2.)Does the constitution give the Federal government the power to fund education?

3.)Well, since you wanto to go into child physcology,

4.)How exactly am I anti-innovation? This "progressive movement" is set out for one goal- A larger, more controlling government.

A.)The free market is not ready for different energy sources.

B.)NASA is your problem

C.)Please tell me you don't want to entirely cancel the defense buget.

5.)The NK reference was as to why we need a strong defense budget.

You also forgot point 4.

1/ The point was that you said Bill Gates' success was founded entirely upon hard work and innovation, when you were missing how pretty much all forms of success rely on some kind of luck along the way.

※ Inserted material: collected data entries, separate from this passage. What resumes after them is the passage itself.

-- pv_equiv track=rewrite | github.com/jdxxmahmud/Musa | Problem_Solving/class_47.py | rangeMaker
-- ===== SOURCE A (Python) =====
-- def rangeMaker (arr: int):
--     range_lst = [0, 0, 0, 0, 0, 0, 0, 0, 0, 0]
--     for j in arr:
--         if j <= 50:
--             if j <= 10:
--                 range_lst[0] += 1
--                 continue
--             elif j <= 20 and j >= 11:
--                 range_lst[1] += 1
--                 continue
--             elif j <= 30 and j >= 21:
--                 range_lst[2] += 1
--                 continue
--             elif j <= 40 and j >= 31:
--                 range_lst[3] += 1
--                 continue
--             else:
--                 range_lst[4] += 1
--         else:
--             if j <= 60:
--                 range_lst[5] += 1
--                 continue
--             if j <= 70 and j >= 61:
--                 range_lst[6] += 1
--                 continue
--             if j <= 80 and j >= 71:
--                 range_lst[7] += 1
--                 continue
--             if j <= 90 and j >= 81:
--                 range_lst[8] += 1
--                 continue
--             else:
--                 range_lst[9] += 1
--
--     return f'''0 to 10 = {range_lst[0]}\n11 to 20 = {range_lst[1]}\n21 to 30 = {range_lst[2]}\n31 to 40 = {range_lst[3]}\n41 to 50 = {range_lst[4]}
-- 51 to 60 = {range_lst[5]}\n61 to 70 = {range_lst[6]}\n71 to 80 = {range_lst[7]}\n81 to 90 = {range_lst[8]}\n91 to 100 = {range_lst[9]}'''
-- ===== SOURCE B (Python) =====
-- def rangeMaker(arr):
--     boundaries = [10, 20, 30, 40, 50, 60, 70, 80, 90]
--
--     def bisect_left(x):
--         lo, hi = 0, 9
--         while lo < hi:
--             mid = (lo + hi) // 2
--             if boundaries[mid] < x:
--                 lo = mid + 1
--             else:
--                 hi = mid
--         return lo
--
--     range_lst = [0] * 10
--     for j in arr:
--         range_lst[bisect_left(j)] += 1
--     return f'''0 to 10 = {range_lst[0]}\n11 to 20 = {range_lst[1]}\n21 to 30 = {range_lst[2]}\n31 to 40 = {range_lst[3]}\n41 to 50 = {range_lst[4]}
-- 51 to 60 = {range_lst[5]}\n61 to 70 = {range_lst[6]}\n71 to 80 = {range_lst[7]}\n81 to 90 = {range_lst[8]}\n91 to 100 = {range_lst[9]}'''
-- ===== Notes on version B (the rewrite author's own statement) =====
-- stated objective: alternative
-- what changed: Replaces the nested if/elif comparison cascade with a binary search (bisect_left) over a precomputed boundary table to pick each element's bin in one uniform step.
import Mathlib
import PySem

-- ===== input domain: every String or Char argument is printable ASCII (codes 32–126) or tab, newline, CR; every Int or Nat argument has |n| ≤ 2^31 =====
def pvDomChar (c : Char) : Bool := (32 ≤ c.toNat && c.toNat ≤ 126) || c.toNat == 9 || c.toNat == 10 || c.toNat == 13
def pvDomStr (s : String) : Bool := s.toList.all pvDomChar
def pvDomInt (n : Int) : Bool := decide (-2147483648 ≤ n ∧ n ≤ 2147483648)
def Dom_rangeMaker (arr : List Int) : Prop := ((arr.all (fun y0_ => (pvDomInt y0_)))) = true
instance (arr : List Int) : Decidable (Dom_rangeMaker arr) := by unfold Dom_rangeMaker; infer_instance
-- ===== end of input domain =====

-- B replaces A's nested if/elif cascade with a binary search over a boundary table; same counts, same output.

-- shared formatting of the final f-string (identical in both Pythons)
def pvFmt (r : List Int) : String :=
  "0 to 10 = " ++ PySem.Int.toStr (r.getD 0 0) ++ "\n11 to 20 = " ++ PySem.Int.toStr (r.getD 1 0) ++
  "\n21 to 30 = " ++ PySem.Int.toStr (r.getD 2 0) ++ "\n31 to 40 = " ++ PySem.Int.toStr (r.getD 3 0) ++
  "\n41 to 50 = " ++ PySem.Int.toStr (r.getD 4 0) ++ "\n51 to 60 = " ++ PySem.Int.toStr (r.getD 5 0) ++
  "\n61 to 70 = " ++ PySem.Int.toStr (r.getD 6 0) ++ "\n71 to 80 = " ++ PySem.Int.toStr (r.getD 7 0) ++
  "\n81 to 90 = " ++ PySem.Int.toStr (r.getD 8 0) ++ "\n91 to 100 = " ++ PySem.Int.toStr (r.getD 9 0)

-- ===== PORT A =====
-- loop body of A: the nested if/elif chain (continue makes the trailing ifs an elif chain)
def pvStepA (cnt : List Int) (j : Int) : List Int :=
  if j ≤ 50 then
    if j ≤ 10 then cnt.set 0 (cnt.getD 0 0 + 1)
    else if j ≤ 20 ∧ j ≥ 11 then cnt.set 1 (cnt.getD 1 0 + 1)
    else if j ≤ 30 ∧ j ≥ 21 then cnt.set 2 (cnt.getD 2 0 + 1)
    else if j ≤ 40 ∧ j ≥ 31 then cnt.set 3 (cnt.getD 3 0 + 1)
    else cnt.set 4 (cnt.getD 4 0 + 1)
  else
    if j ≤ 60 then cnt.set 5 (cnt.getD 5 0 + 1)
    else if j ≤ 70 ∧ j ≥ 61 then cnt.set 6 (cnt.getD 6 0 + 1)
    else if j ≤ 80 ∧ j ≥ 71 then cnt.set 7 (cnt.getD 7 0 + 1)
    else if j ≤ 90 ∧ j ≥ 81 then cnt.set 8 (cnt.getD 8 0 + 1)
    else cnt.set 9 (cnt.getD 9 0 + 1)

def rangeMaker (arr : List Int) : String :=
  pvFmt (arr.foldl pvStepA [0, 0, 0, 0, 0, 0, 0, 0, 0, 0])

-- ===== PORT B =====
def pvBoundaries : List Int := [10, 20, 30, 40, 50, 60, 70, 80, 90]

-- B's hand-written bisect_left loop; the fuel argument (hi - lo steps suffice) only makes
-- the same computation structurally recursive
def pvBLgo (x : Int) (lo hi fuel : Nat) : Nat :=
  match fuel with
  | 0 => lo
  | fuel + 1 =>
    if lo < hi then
      let mid := (lo + hi) / 2
      if pvBoundaries.getD mid 0 < x then pvBLgo x (mid + 1) hi fuel
      else pvBLgo x lo mid fuel
    else lo

def pvBisectLeft (x : Int) (lo hi : Nat) : Nat := pvBLgo x lo hi (hi - lo)

def rangeMaker_alt (arr : List Int) : String :=
  pvFmt (arr.foldl
    (fun cnt j => cnt.set (pvBisectLeft j 0 9) (cnt.getD (pvBisectLeft j 0 9) 0 + 1))
    [0, 0, 0, 0, 0, 0, 0, 0, 0, 0])

-- ===== PRECONDITION & SPEC =====
def Spec_rangeMaker (arr : List Int) (out : String) : Prop := out = rangeMaker_alt arr
instance (arr : List Int) (out : String) : Decidable (Spec_rangeMaker arr out) := by unfold Spec_rangeMaker; infer_instance

-- ===== CLAIM (what is proved, stated in full; the proofs are below) =====
def Claim_equal_rangeMaker : Prop := ∀ (arr : List Int), Dom_rangeMaker arr → Spec_rangeMaker arr (rangeMaker arr)

-- ===== LEMMAS AND PROOFS =====

lemma pvBisectLeft_val (j : Int) :
    pvBisectLeft j 0 9 =
      (if j ≤ 50 then
        if j ≤ 20 then (if j ≤ 10 then 0 else 1)
        else if j ≤ 30 then 2 else if j ≤ 40 then 3 else 4
      else
        if j ≤ 70 then (if j ≤ 60 then 5 else 6)
        else if j ≤ 80 then 7 else if j ≤ 90 then 8 else 9 : Nat) := by
  simp [pvBisectLeft, pvBLgo, pvBoundaries, List.getD]
  split_ifs <;> omega

lemma step_eq (cnt : List Int) (j : Int) :
    cnt.set (pvBisectLeft j 0 9) (cnt.getD (pvBisectLeft j 0 9) 0 + 1) = pvStepA cnt j := by
  rw [pvBisectLeft_val]
  unfold pvStepA
  split_ifs <;> first | rfl | omega

lemma fold_eq (arr : List Int) (cnt : List Int) :
    arr.foldl
      (fun cnt j => cnt.set (pvBisectLeft j 0 9) (cnt.getD (pvBisectLeft j 0 9) 0 + 1)) cnt
    = arr.foldl pvStepA cnt := by
  have h : (fun cnt j => cnt.set (pvBisectLeft j 0 9) (cnt.getD (pvBisectLeft j 0 9) 0 + 1))
      = pvStepA := funext fun c => funext fun j => step_eq c j
  rw [h]

-- ===== VERDICT (by name: the statement is the Claim_ definition above) =====
theorem rangeMaker_spec : Claim_equal_rangeMaker := by
  intro arr _
  unfold Spec_rangeMaker rangeMaker rangeMaker_alt
  rw [fold_eq]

2/ You know, state government was abolished for a reason.

3/ You know "the Fed" is actually the bank's bank? Like, it has no meaning in what you're saying?

Also,

Now out teachers preach the Rights of Men, which is the most horrible political bullshit ever to exist. Rights of MAN, not rights of MEN. Also, maybe the kids need motivation to succeed. Instead, they are being preached mediocracy.

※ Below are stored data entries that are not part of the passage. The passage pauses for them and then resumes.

-- pv_equiv track=rewrite | github.com/m-a-huber/SoaPy | hf_nemethi.py | reduced_sequence
-- ===== SOURCE A (Python) =====
-- def kill_repetitions(tau):
--     tau_norep = [tau[0]]
--     for i in range(1, len(tau)):
--         if not tau[i] == tau[i-1]:
--             tau_norep.append(tau[i])
--     return tau_norep
--
-- def reduced_sequence(tau):
--     tau = kill_repetitions(tau)
--     red_tau = [tau[0]]
--     for i in range(1,len(tau)):
--         if i == len(tau)-1:
--             red_tau.append(tau[i])
--         elif tau[i] >= tau[i-1] and tau[i] >= tau[i+1]:
--             red_tau.append(tau[i])
--         elif tau[i] <= tau[i-1] and tau[i] <= tau[i+1]:
--             red_tau.append(tau[i])
--     return red_tau
-- ===== SOURCE B (Python) =====
-- def reduced_sequence(tau):
--     out = []
--     prev = tau[0]
--     direction = 0
--     for x in tau[1:]:
--         if x == prev:
--             continue
--         d = 1 if x > prev else -1
--         if d != direction:
--             out.append(prev)
--         direction = d
--         prev = x
--     out.append(prev)
--     return out
-- ===== Notes on version B (the rewrite author's own statement) =====
-- stated objective: faster
-- what changed: Replaces the two-pass scheme (deduplicate into an intermediate list, then re-scan it comparing indexed neighbours tau[i-1],tau[i],tau[i+1]) by a single pass over the original list that tracks the last distinct value and the current slope sign, emitting the previous value whenever the direction changes and the final value at the end.
import Mathlib
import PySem

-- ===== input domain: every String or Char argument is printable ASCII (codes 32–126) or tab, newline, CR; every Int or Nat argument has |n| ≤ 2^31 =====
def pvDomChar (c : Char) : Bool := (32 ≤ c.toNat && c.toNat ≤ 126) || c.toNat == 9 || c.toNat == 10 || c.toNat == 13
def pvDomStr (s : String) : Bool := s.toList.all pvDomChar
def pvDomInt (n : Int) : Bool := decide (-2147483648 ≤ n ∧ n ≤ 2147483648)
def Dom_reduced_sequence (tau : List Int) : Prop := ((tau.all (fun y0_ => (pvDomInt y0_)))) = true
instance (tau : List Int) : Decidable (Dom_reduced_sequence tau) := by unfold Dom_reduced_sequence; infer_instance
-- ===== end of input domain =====

-- B is a single direction-tracking pass over the original list instead of A's
-- dedup-then-rescan-with-three-indices scheme; same O(n) cost, different decomposition.

-- ===== PORT A =====
-- tau[0] raises IndexError on []; that input is excluded by Pre_, the [] arm is unreachable there.
def kill_repetitions (tau : List Int) : List Int :=
  match tau with
  | [] => []
  | t0 :: _ =>
    (PySem.List.pyRange 1 (tau.length : Int) 1).foldl
      (fun acc i =>
        if ¬ (PySem.List.pyGetD tau i 0 = PySem.List.pyGetD tau (i - 1) 0) then
          acc ++ [PySem.List.pyGetD tau i 0]
        else acc)
      [t0]

def reduced_sequence (tau : List Int) : List Int :=
  match kill_repetitions tau with
  | [] => []
  | t0 :: rest =>
    let t := t0 :: rest
    (PySem.List.pyRange 1 (t.length : Int) 1).foldl
      (fun acc i =>
        if i = (t.length : Int) - 1 then acc ++ [PySem.List.pyGetD t i 0]
        else if PySem.List.pyGetD t i 0 ≥ PySem.List.pyGetD t (i - 1) 0 ∧
                PySem.List.pyGetD t i 0 ≥ PySem.List.pyGetD t (i + 1) 0 then
          acc ++ [PySem.List.pyGetD t i 0]
        else if PySem.List.pyGetD t i 0 ≤ PySem.List.pyGetD t (i - 1) 0 ∧
                PySem.List.pyGetD t i 0 ≤ PySem.List.pyGetD t (i + 1) 0 then
          acc ++ [PySem.List.pyGetD t i 0]
        else acc)
      [t0]

-- ===== PORT B =====
-- state = (out, prev, direction); skip repeats, emit prev on direction change, emit prev at the end
def reduced_sequence_alt (tau : List Int) : List Int :=
  match tau with
  | [] => []
  | t0 :: rest =>
    let s := rest.foldl
      (fun (st : List Int × Int × Int) x =>
        if x = st.2.1 then st
        else
          let d : Int := if x > st.2.1 then 1 else -1
          ((if d ≠ st.2.2 then st.1 ++ [st.2.1] else st.1), x, d))
      ([], t0, 0)
    s.1 ++ [s.2.1]

-- ===== PRECONDITION & SPEC =====
-- Pre_ excludes only the empty list, on which A (tau[0]) raises IndexError.
def Pre_reduced_sequence (tau : List Int) : Prop := tau ≠ []
instance (tau : List Int) : Decidable (Pre_reduced_sequence tau) := by unfold Pre_reduced_sequence; infer_instance
def pvWitness_reduced_sequence : List Int := ([1, 2, 2, 1, 3])

def Spec_reduced_sequence (tau : List Int) (out : List Int) : Prop := out = reduced_sequence_alt tau
instance (tau : List Int) (out : List Int) : Decidable (Spec_reduced_sequence tau out) := by unfold Spec_reduced_sequence; infer_instance

-- ===== CLAIM (what is proved, stated in full; the proofs are below) =====
def Claim_equal_reduced_sequence : Prop := ∀ (tau : List Int), Dom_reduced_sequence tau → Pre_reduced_sequence tau → Spec_reduced_sequence tau (reduced_sequence tau)

-- ===== LEMMAS AND PROOFS =====

-- consecutive-deduplication, structurally
def pvDD : Int → List Int → List Int
  | _, [] => []
  | p, x :: xs => if x = p then pvDD p xs else x :: pvDD x xs

-- the kept tail of A's second loop, structurally
def pvRedTail : Int → List Int → List Int
  | _, [] => []
  | _, [x] => [x]
  | p, x :: y :: ys =>
      (if (x ≥ p ∧ x ≥ y) ∨ (x ≤ p ∧ x ≤ y) then [x] else []) ++ pvRedTail x (y :: ys)

def pvDSign (p x : Int) : Int := if x > p then 1 else -1

-- B's emission on an already-destuttered stream, from prev p with incoming direction dir
def pvK : Int → Int → List Int → List Int
  | _, p, [] => [p]
  | dir, p, x :: xs =>
      (if pvDSign p x ≠ dir then [p] else []) ++ pvK (pvDSign p x) x xs

theorem pvDD_chain (l : List Int) : ∀ p : Int, List.IsChain (· ≠ ·) (p :: pvDD p l) := by
  induction l with
  | nil => intro p; simp [pvDD]
  | cons x xs ih =>
    intro p
    by_cases h : x = p
    · simpa [pvDD, h] using ih p
    · simpa [pvDD, h] using List.IsChain.cons_cons (by omega : p ≠ x) (ih x)

theorem pvL1 (t : List Int) (l : List Int) : ∀ (j : Int) (acc : List Int),
    1 ≤ j → t.drop j.toNat = l →
    (PySem.List.pyRange j (t.length : Int) 1).foldl
      (fun acc i =>
        if ¬ (PySem.List.pyGetD t i 0 = PySem.List.pyGetD t (i - 1) 0) then
          acc ++ [PySem.List.pyGetD t i 0]
        else acc) acc
      = acc ++ pvDD (PySem.List.pyGetD t (j - 1) 0) l := by
  induction l with
  | nil =>
    intro j acc hj hd
    have hlen : t.length ≤ j.toNat := by
      simpa [List.drop_eq_nil_iff] using hd
    have : (t.length : Int) ≤ j := by omega
    rw [PySem.List.pyRange_one_eq_nil this]
    simp [pvDD]
  | cons x xs ih =>
    intro j acc hj hd
    have hjt : j.toNat < t.length := by
      have := congrArg List.length hd
      simp at this; omega
    have hx : t[j.toNat]'hjt = x := by
      have h1 := congrArg (fun l => l.head?) hd
      simp only [List.head?_drop, List.head?_cons] at h1
      simpa [List.getElem?_eq_getElem hjt] using h1
    have hgj : PySem.List.pyGetD t j 0 = x := by
      rw [PySem.List.pyGetD_eq_getElem t 0 (by omega) (by omega)]
      exact hx
    have hlt : j < (t.length : Int) := by omega
    rw [PySem.List.pyRange_one_cons hlt]
    have hd' : t.drop (j + 1).toNat = xs := by
      have : (j + 1).toNat = j.toNat + 1 := by omega
      rw [this, ← List.drop_drop]
      simp [hd]
    have hprev : PySem.List.pyGetD t ((j + 1) - 1) 0 = x := by
      simpa using hgj
    rw [List.foldl_cons]
    by_cases h : x = PySem.List.pyGetD t (j - 1) 0
    · have e1 : (if ¬ (PySem.List.pyGetD t j 0 = PySem.List.pyGetD t (j - 1) 0) then
          acc ++ [PySem.List.pyGetD t j 0] else acc) = acc := by
        rw [hgj]; simp [h]
      rw [e1]
      have hih := ih (j + 1) acc (by omega) hd'
      rw [hprev] at hih
      rw [hih, pvDD, if_pos h, ← h]
    · have e1 : (if ¬ (PySem.List.pyGetD t j 0 = PySem.List.pyGetD t (j - 1) 0) then
          acc ++ [PySem.List.pyGetD t j 0] else acc) = acc ++ [x] := by
        rw [hgj]; simp [h]
      rw [e1]
      have hih := ih (j + 1) (acc ++ [x]) (by omega) hd'
      rw [hprev] at hih
      rw [hih, pvDD, if_neg h]
      simp

theorem pvL2 (t : List Int) (l : List Int) : ∀ (j : Int) (acc : List Int),
    1 ≤ j → t.drop j.toNat = l →
    (PySem.List.pyRange j (t.length : Int) 1).foldl
      (fun acc i =>
        if i = (t.length : Int) - 1 then acc ++ [PySem.List.pyGetD t i 0]
        else if PySem.List.pyGetD t i 0 ≥ PySem.List.pyGetD t (i - 1) 0 ∧
                PySem.List.pyGetD t i 0 ≥ PySem.List.pyGetD t (i + 1) 0 then
          acc ++ [PySem.List.pyGetD t i 0]
        else if PySem.List.pyGetD t i 0 ≤ PySem.List.pyGetD t (i - 1) 0 ∧
                PySem.List.pyGetD t i 0 ≤ PySem.List.pyGetD t (i + 1) 0 then
          acc ++ [PySem.List.pyGetD t i 0]
        else acc) acc
      = acc ++ pvRedTail (PySem.List.pyGetD t (j - 1) 0) l := by
  induction l with
  | nil =>
    intro j acc hj hd
    have hlen : t.length ≤ j.toNat := by
      simpa [List.drop_eq_nil_iff] using hd
    have : (t.length : Int) ≤ j := by omega
    rw [PySem.List.pyRange_one_eq_nil this]
    simp [pvRedTail]
  | cons x xs ih =>
    intro j acc hj hd
    have hjt : j.toNat < t.length := by
      have := congrArg List.length hd
      simp at this; omega
    have hx : t[j.toNat]'hjt = x := by
      have h1 := congrArg (fun l => l.head?) hd
      simp only [List.head?_drop, List.head?_cons] at h1
      simpa [List.getElem?_eq_getElem hjt] using h1
    have hgj : PySem.List.pyGetD t j 0 = x := by
      rw [PySem.List.pyGetD_eq_getElem t 0 (by omega) (by omega)]
      exact hx
    have hlt : j < (t.length : Int) := by omega
    rw [PySem.List.pyRange_one_cons hlt]
    have hd' : t.drop (j + 1).toNat = xs := by
      have : (j + 1).toNat = j.toNat + 1 := by omega
      rw [this, ← List.drop_drop]
      simp [hd]
    have hprev : PySem.List.pyGetD t ((j + 1) - 1) 0 = x := by
      simpa using hgj
    cases xs with
    | nil =>
      have hlast : t.length = j.toNat + 1 := by
        have := congrArg List.length hd
        simp at this; omega
      have hj1 : j = (t.length : Int) - 1 := by omega
      simp only [List.foldl_cons, hgj, if_pos hj1]
      have := ih (j + 1) (acc ++ [x]) (by omega) hd'
      rw [hprev] at this
      rw [this]
      simp [pvRedTail]
    | cons y ys =>
      have hlen2 : j.toNat + 2 ≤ t.length := by
        have := congrArg List.length hd
        simp at this; omega
      have hnl : ¬ (j = (t.length : Int) - 1) := by omega
      have hy : t[j.toNat + 1]'(by omega) = y := by
        have h2 : t.drop (j.toNat + 1) = y :: ys := by
          rw [← List.drop_drop]; simp [hd]
        have h1 := congrArg (fun l => l.head?) h2
        simp only [List.head?_drop, List.head?_cons] at h1
        simpa [List.getElem?_eq_getElem (by omega : j.toNat + 1 < t.length)] using h1
      have hgj1 : PySem.List.pyGetD t (j + 1) 0 = y := by
        rw [PySem.List.pyGetD_eq_getElem t 0 (by omega) (by omega)]
        have : (j + 1).toNat = j.toNat + 1 := by omega
        simp only [this]
        exact hy
      have hihy := ih (j + 1)
      rw [hprev] at hihy
      simp only [List.foldl_cons, hgj, hgj1, if_neg hnl]
      set p := PySem.List.pyGetD t (j - 1) 0 with hp
      by_cases hc : (x ≥ p ∧ x ≥ y) ∨ (x ≤ p ∧ x ≤ y)
      · have harm :
          (if x ≥ p ∧ x ≥ y then acc ++ [x]
           else if x ≤ p ∧ x ≤ y then acc ++ [x] else acc) = acc ++ [x] := by
          rcases hc with h | h
          · rw [if_pos h]
          · by_cases h1 : x ≥ p ∧ x ≥ y
            · rw [if_pos h1]
            · rw [if_neg h1, if_pos h]
        rw [harm, hihy (acc ++ [x]) (by omega) hd']
        rw [pvRedTail, if_pos hc]
        simp
      · push_neg at hc
        have harm :
          (if x ≥ p ∧ x ≥ y then acc ++ [x]
           else if x ≤ p ∧ x ≤ y then acc ++ [x] else acc) = acc := by
          rw [if_neg, if_neg]
          · intro h; exact absurd h.2 (not_le.mpr (hc.2 h.1))
          · intro h; exact absurd h.2 (not_le.mpr (hc.1 h.1))
        rw [harm, hihy acc (by omega) hd']
        rw [pvRedTail, if_neg]
        · simp
        · rintro (h | h)
          · exact absurd h.2 (not_le.mpr (hc.1 h.1))
          · exact absurd h.2 (not_le.mpr (hc.2 h.1))

-- B's fold, characterised through pvDD and pvK
theorem pvB1 (l : List Int) : ∀ (acc : List Int) (p dir : Int),
    (let s := l.foldl
      (fun (st : List Int × Int × Int) x =>
        if x = st.2.1 then st
        else
          let d : Int := if x > st.2.1 then 1 else -1
          ((if d ≠ st.2.2 then st.1 ++ [st.2.1] else st.1), x, d))
      (acc, p, dir)
     s.1 ++ [s.2.1])
      = acc ++ pvK dir p (pvDD p l) := by
  induction l with
  | nil => intro acc p dir; simp [pvK, pvDD]
  | cons x xs ih =>
    intro acc p dir
    by_cases h : x = p
    · simpa [pvDD, h] using ih acc p dir
    · simp only [List.foldl_cons, if_neg h]
      rw [pvDD, if_neg h, pvK]
      by_cases hdir : (if x > p then (1 : Int) else -1) ≠ dir
      · rw [if_pos hdir]
        have := ih (acc ++ [p]) x (if x > p then (1 : Int) else -1)
        simp only [this, pvDSign]
        rw [if_pos hdir]
        simp
      · rw [if_neg hdir]
        have := ih acc x (if x > p then (1 : Int) else -1)
        simp only [this, pvDSign]
        rw [if_neg hdir]
        simp

theorem pvK2 (xs : List Int) : ∀ (p x : Int), List.IsChain (· ≠ ·) (p :: x :: xs) →
    pvK (pvDSign p x) x xs = pvRedTail p (x :: xs) := by
  induction xs with
  | nil => intro p x _; simp [pvK, pvRedTail]
  | cons y ys ih =>
    intro p x hch
    rcases List.isChain_cons_cons.mp hch with ⟨hpx, hch'⟩
    rcases List.isChain_cons_cons.mp hch' with ⟨hxy, _⟩
    rw [pvK, ih x y hch', pvRedTail]
    congr 1
    have hiff : pvDSign x y ≠ pvDSign p x ↔ ((x ≥ p ∧ x ≥ y) ∨ (x ≤ p ∧ x ≤ y)) := by
      unfold pvDSign
      by_cases h1 : y > x <;> by_cases h2 : x > p <;> simp [h1, h2] <;> omega
    by_cases hc : (x ≥ p ∧ x ≥ y) ∨ (x ≤ p ∧ x ≤ y)
    · rw [if_pos (hiff.mpr hc), if_pos hc]
    · rw [if_neg (fun h => hc (hiff.mp h)), if_neg hc]

theorem pvK0 (p : Int) (m : List Int) (hch : List.IsChain (· ≠ ·) (p :: m)) :
    pvK 0 p m = p :: pvRedTail p m := by
  cases m with
  | nil => simp [pvK, pvRedTail]
  | cons x xs =>
    rw [pvK, pvK2 xs p x hch]
    have : pvDSign p x ≠ 0 := by unfold pvDSign; split <;> omega
    rw [if_pos this]
    simp

theorem pvKillRep (t0 : Int) (rest : List Int) :
    kill_repetitions (t0 :: rest) = t0 :: pvDD t0 rest := by
  unfold kill_repetitions
  have h := pvL1 (t0 :: rest) rest 1 [t0] (by omega) (by simp)
  simp only [show ((1 : Int) - 1) = 0 by omega] at h
  have h0 : PySem.List.pyGetD (t0 :: rest) 0 0 = t0 := by
    rw [PySem.List.pyGetD_of_nonneg _ _ (by omega)]; simp
  rw [h0] at h
  simpa using h

-- ===== VERDICT (by name: the statement is the Claim_ definition above) =====
theorem reduced_sequence_spec : Claim_equal_reduced_sequence := by
  intro tau _ hpre
  unfold Spec_reduced_sequence
  cases tau with
  | nil => exact absurd rfl hpre
  | cons t0 rest =>
    unfold reduced_sequence reduced_sequence_alt
    rw [pvKillRep]
    simp only []
    have hA := pvL2 (t0 :: pvDD t0 rest) (pvDD t0 rest) 1 [t0] (by omega) (by simp)
    simp only [show ((1 : Int) - 1) = 0 by omega] at hA
    have h0 : PySem.List.pyGetD (t0 :: pvDD t0 rest) 0 0 = t0 := by
      rw [PySem.List.pyGetD_of_nonneg _ _ (by omega)]; simp
    rw [h0] at hA
    rw [hA]
    have hB := pvB1 rest [] t0 0
    simp only at hB
    rw [hB, pvK0 t0 (pvDD t0 rest) (pvDD_chain rest t0)]
    simp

What do you suppose this even mean?

When are we being preached mediocrity?

By the way, half our society is supported on mediocrity with low skill jobs.

4/ I don't really have an opinion on your Minarchy, other than it doesn't work if one of your views is that we should all be isolated and without police, instead fending for ourselves with our guns we may or may not have.

5/ You're not thinking about actual innovation, and what the dicks is this.

What were you possibly thinking when you responded to my post about innovation with THIS.

This "progressive movement" is set out for one goal- A larger, more controlling government. If they are paying you, you can't really talk bad about them, now can you? Say, for example, the fed decided to give $3 million to fox news to support the Glenn Beck show (I know this would NEVER happen). Ddo you really think Glenn would be badmouthing the government? Also, I can answer those as well.

What is this, GMP? What am I supposed to be seeing when I mention innovation and you retort with the progressive movement's effect on the government and Glenn Beck?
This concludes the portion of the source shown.